Effect of thermal aging at 550 °C on microstructure and mechanical properties of a 9Cr martensitic steel with high silicon content

Abstract

Effect of thermal aging at 550 °C on microstructure and mechanical properties of a 9Cr martensitic steel with high silicon content (named as HSi steel) was investigated by field emission scanning electron microscopy (FESEM), electron backscattered diffraction (EBSD), transmission electron microscopy (TEM) and tensile and impact test. During aging, the martensitic matrix (including lath size, effective grain size and high angle boundaries) basically keeps stable. The M23C6 in HSi steel gradually coarsens with increasing aging time and the morphology of M23C6 on grain boundary tends to be chain-shaped, and then gradually becomes discrete again. Meanwhile, the Laves phase will precipitate adjacent to M23C6 due to a Si-rich layer around M23C6 and coarsens quickly before aging for 3000 h. With further increasing aging time, Laves phase is stable with a size of about 136 nm. The mechanical properties test results show that yield strength and elongation have little change during aging.
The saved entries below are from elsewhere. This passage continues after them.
-- pv_equiv track=rewrite | github.com/erenisci/algorithm-solutions | LeetCode/Python/1304_Find_N_Unique_Integers_Sum_up_to_Zero.py | sumZero
-- ===== SOURCE A (Python) =====
-- def sumZero(n: int) -> list[int]:
--     liste = []
--     if n % 2 != 0:
--         for i in range(0 - n // 2, 1 + n // 2):
--             liste.append(i)
--         return liste
--     else:
--         if n == 0:
--             return [0]
--         for i in range(1 - n, 1 + n, 2):
--             liste.append(i)
--         return liste
-- ===== SOURCE B (Python) =====
-- def _seq(start, cnt, step):
--     # divide and conquer: arithmetic sequence of cnt terms by recursive halving
--     if cnt <= 0:
--         return []
--     if cnt == 1:
--         return [start]
--     half = cnt // 2
--     return _seq(start, half, step) + _seq(start + half * step, cnt - half, step)
--
-- def sumZero(n: int) -> list[int]:
--     if n == 0:
--         return [0]
--     if n % 2:
--         start, stop, step = -(n // 2), 1 + n // 2, 1
--     else:
--         start, stop, step = 1 - n, 1 + n, 2
--     cnt = max(0, (stop - start + step - 1) // step)
--     return _seq(start, cnt, step)
-- ===== Notes on version B (the rewrite author's own statement) =====
-- stated objective: alternative
-- what changed: B computes the sequence parameters (start, stop, step) arithmetically and then materialises the arithmetic sequence by a divide-and-conquer generator that recursively halves the count and concatenates the two halves, instead of A's single iterative left-to-right range loop with per-element append.
import Mathlib
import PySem

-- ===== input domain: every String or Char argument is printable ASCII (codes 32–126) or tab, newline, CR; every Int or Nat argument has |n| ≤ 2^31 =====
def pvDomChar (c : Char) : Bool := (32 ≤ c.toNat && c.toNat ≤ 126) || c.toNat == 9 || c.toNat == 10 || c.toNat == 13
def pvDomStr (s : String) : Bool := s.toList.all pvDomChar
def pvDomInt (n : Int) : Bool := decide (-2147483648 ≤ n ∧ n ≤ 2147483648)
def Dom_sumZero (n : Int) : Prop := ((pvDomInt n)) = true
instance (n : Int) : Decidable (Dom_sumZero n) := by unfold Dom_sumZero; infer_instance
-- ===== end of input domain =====

-- B computes (start, stop, step) arithmetically and materialises the arithmetic sequence by a
-- divide-and-conquer generator (recursive halving + concatenation) instead of A's single
-- left-to-right range loop; same asymptotic cost, different decomposition.

-- ===== PORT A =====
def sumZero (n : Int) : List Int :=
  let liste : List Int := []
  if PySem.Int.mod n 2 ≠ 0 then
    (PySem.List.pyRange (0 - PySem.Int.floordiv n 2) (1 + PySem.Int.floordiv n 2) 1).foldl
      (fun acc i => acc ++ [i]) liste
  else if n = 0 then [0]
  else
    (PySem.List.pyRange (1 - n) (1 + n) 2).foldl (fun acc i => acc ++ [i]) liste

-- ===== PORT B =====
-- divide-and-conquer arithmetic-sequence generator (_seq in Source B); cnt ≤ 0 is the Nat 0 case
def seqDC (start : Int) (cnt : Nat) (step : Int) : List Int :=
  if cnt = 0 then []
  else if cnt = 1 then [start]
  else seqDC start (cnt / 2) step ++ seqDC (start + (cnt / 2 : Nat) * step) (cnt - cnt / 2) step
termination_by cnt
decreasing_by all_goals omega

def sumZero_alt (n : Int) : List Int :=
  if n = 0 then [0]
  else
    let p : Int × Int × Int :=
      if PySem.Int.mod n 2 ≠ 0 then (-(PySem.Int.floordiv n 2), 1 + PySem.Int.floordiv n 2, 1)
      else (1 - n, 1 + n, 2)
    let cnt : Int := max 0 (PySem.Int.floordiv (p.2.1 - p.1 + p.2.2 - 1) p.2.2)
    seqDC p.1 cnt.toNat p.2.2

-- ===== PRECONDITION & SPEC =====
def Spec_sumZero (n : Int) (out : List Int) : Prop := out = sumZero_alt n
instance (n : Int) (out : List Int) : Decidable (Spec_sumZero n out) := by unfold Spec_sumZero; infer_instance

-- ===== CLAIM =====
def Claim_equal_sumZero : Prop := ∀ (n : Int), Dom_sumZero n → Spec_sumZero n (sumZero n)

-- ===== LEMMAS AND PROOFS =====

theorem foldl_push (xs acc : List Int) :
    xs.foldl (fun a i => a ++ [i]) acc = acc ++ xs := by
  induction xs generalizing acc with
  | nil => simp
  | cons x xs ih => simp [List.foldl, ih]

-- the divide-and-conquer generator produces exactly the arithmetic sequence
theorem seqDC_eq (cnt : Nat) (start step : Int) :
    seqDC start cnt step = (List.range cnt).map (fun (k : Nat) => start + step * (k : Int)) := by
  induction cnt using Nat.strong_induction_on generalizing start with
  | _ cnt ih =>
    rw [seqDC]
    by_cases h0 : cnt = 0
    · simp [h0]
    · rw [if_neg h0]
      by_cases h1 : cnt = 1
      · subst h1; simp
      · rw [if_neg h1,
            ih (cnt / 2) (by omega) start,
            ih (cnt - cnt / 2) (by omega) _]
        have hsplit : cnt = cnt / 2 + (cnt - cnt / 2) := by omega
        rw [hsplit, List.range_add, List.map_append, List.map_map, ← hsplit]
        congr 1
        apply List.map_congr_left
        intro k _
        simp only [Function.comp_apply]
        push_cast
        ring

theorem sumZero_eq (n : Int) : sumZero n = sumZero_alt n := by
  have hmod : PySem.Int.mod n 2 = n % 2 := PySem.Int.mod_eq_emod_of_pos (by norm_num)
  have hdiv2 : ∀ a : Int, PySem.Int.floordiv a 2 = a / 2 :=
    fun a => PySem.Int.floordiv_eq_ediv_of_pos (by norm_num)
  have hdiv1 : ∀ a : Int, PySem.Int.floordiv a 1 = a / 1 :=
    fun a => PySem.Int.floordiv_eq_ediv_of_pos (by norm_num)
  by_cases hodd : n % 2 = 0
  · by_cases h0 : n = 0
    · subst h0; rw [sumZero_alt]; decide
    · -- even, n ≠ 0
      simp only [sumZero, sumZero_alt, hmod, hdiv2, foldl_push, List.nil_append,
        if_neg (by simp [hodd] : ¬ (n % 2 ≠ 0)), if_neg h0]
      rw [PySem.List.pyRange_of_pos _ _ (by norm_num), seqDC_eq]
      congr 2
      split_ifs <;> omega
  · -- odd
    simp only [sumZero, sumZero_alt, hmod, hdiv2, hdiv1, foldl_push, List.nil_append,
      if_pos (by simp [hodd] : (n % 2 ≠ 0)), if_neg (by omega : ¬ n = 0)]
    rw [PySem.List.pyRange_one, seqDC_eq]
    simp only [one_mul]
    rw [show (0:Int) - n/2 = -(n/2) from by ring]
    congr 2
    omega

-- ===== VERDICT =====
theorem sumZero_spec : Claim_equal_sumZero := by
  intro n _
  unfold Spec_sumZero
  exact sumZero_eq n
However, the impact energy of HSi steel drops obviously after precipitation of Laves phase and the impact fracture presents cleavage fracture morphology. When the aging time is over 3000 h, the coarsening rate of Laves phase is very low and the HSi steel exhibits a relatively stable impact energy about 113 J. After aging up to 10,000 h, HSi steel still has excellent comprehensive mechanical properties.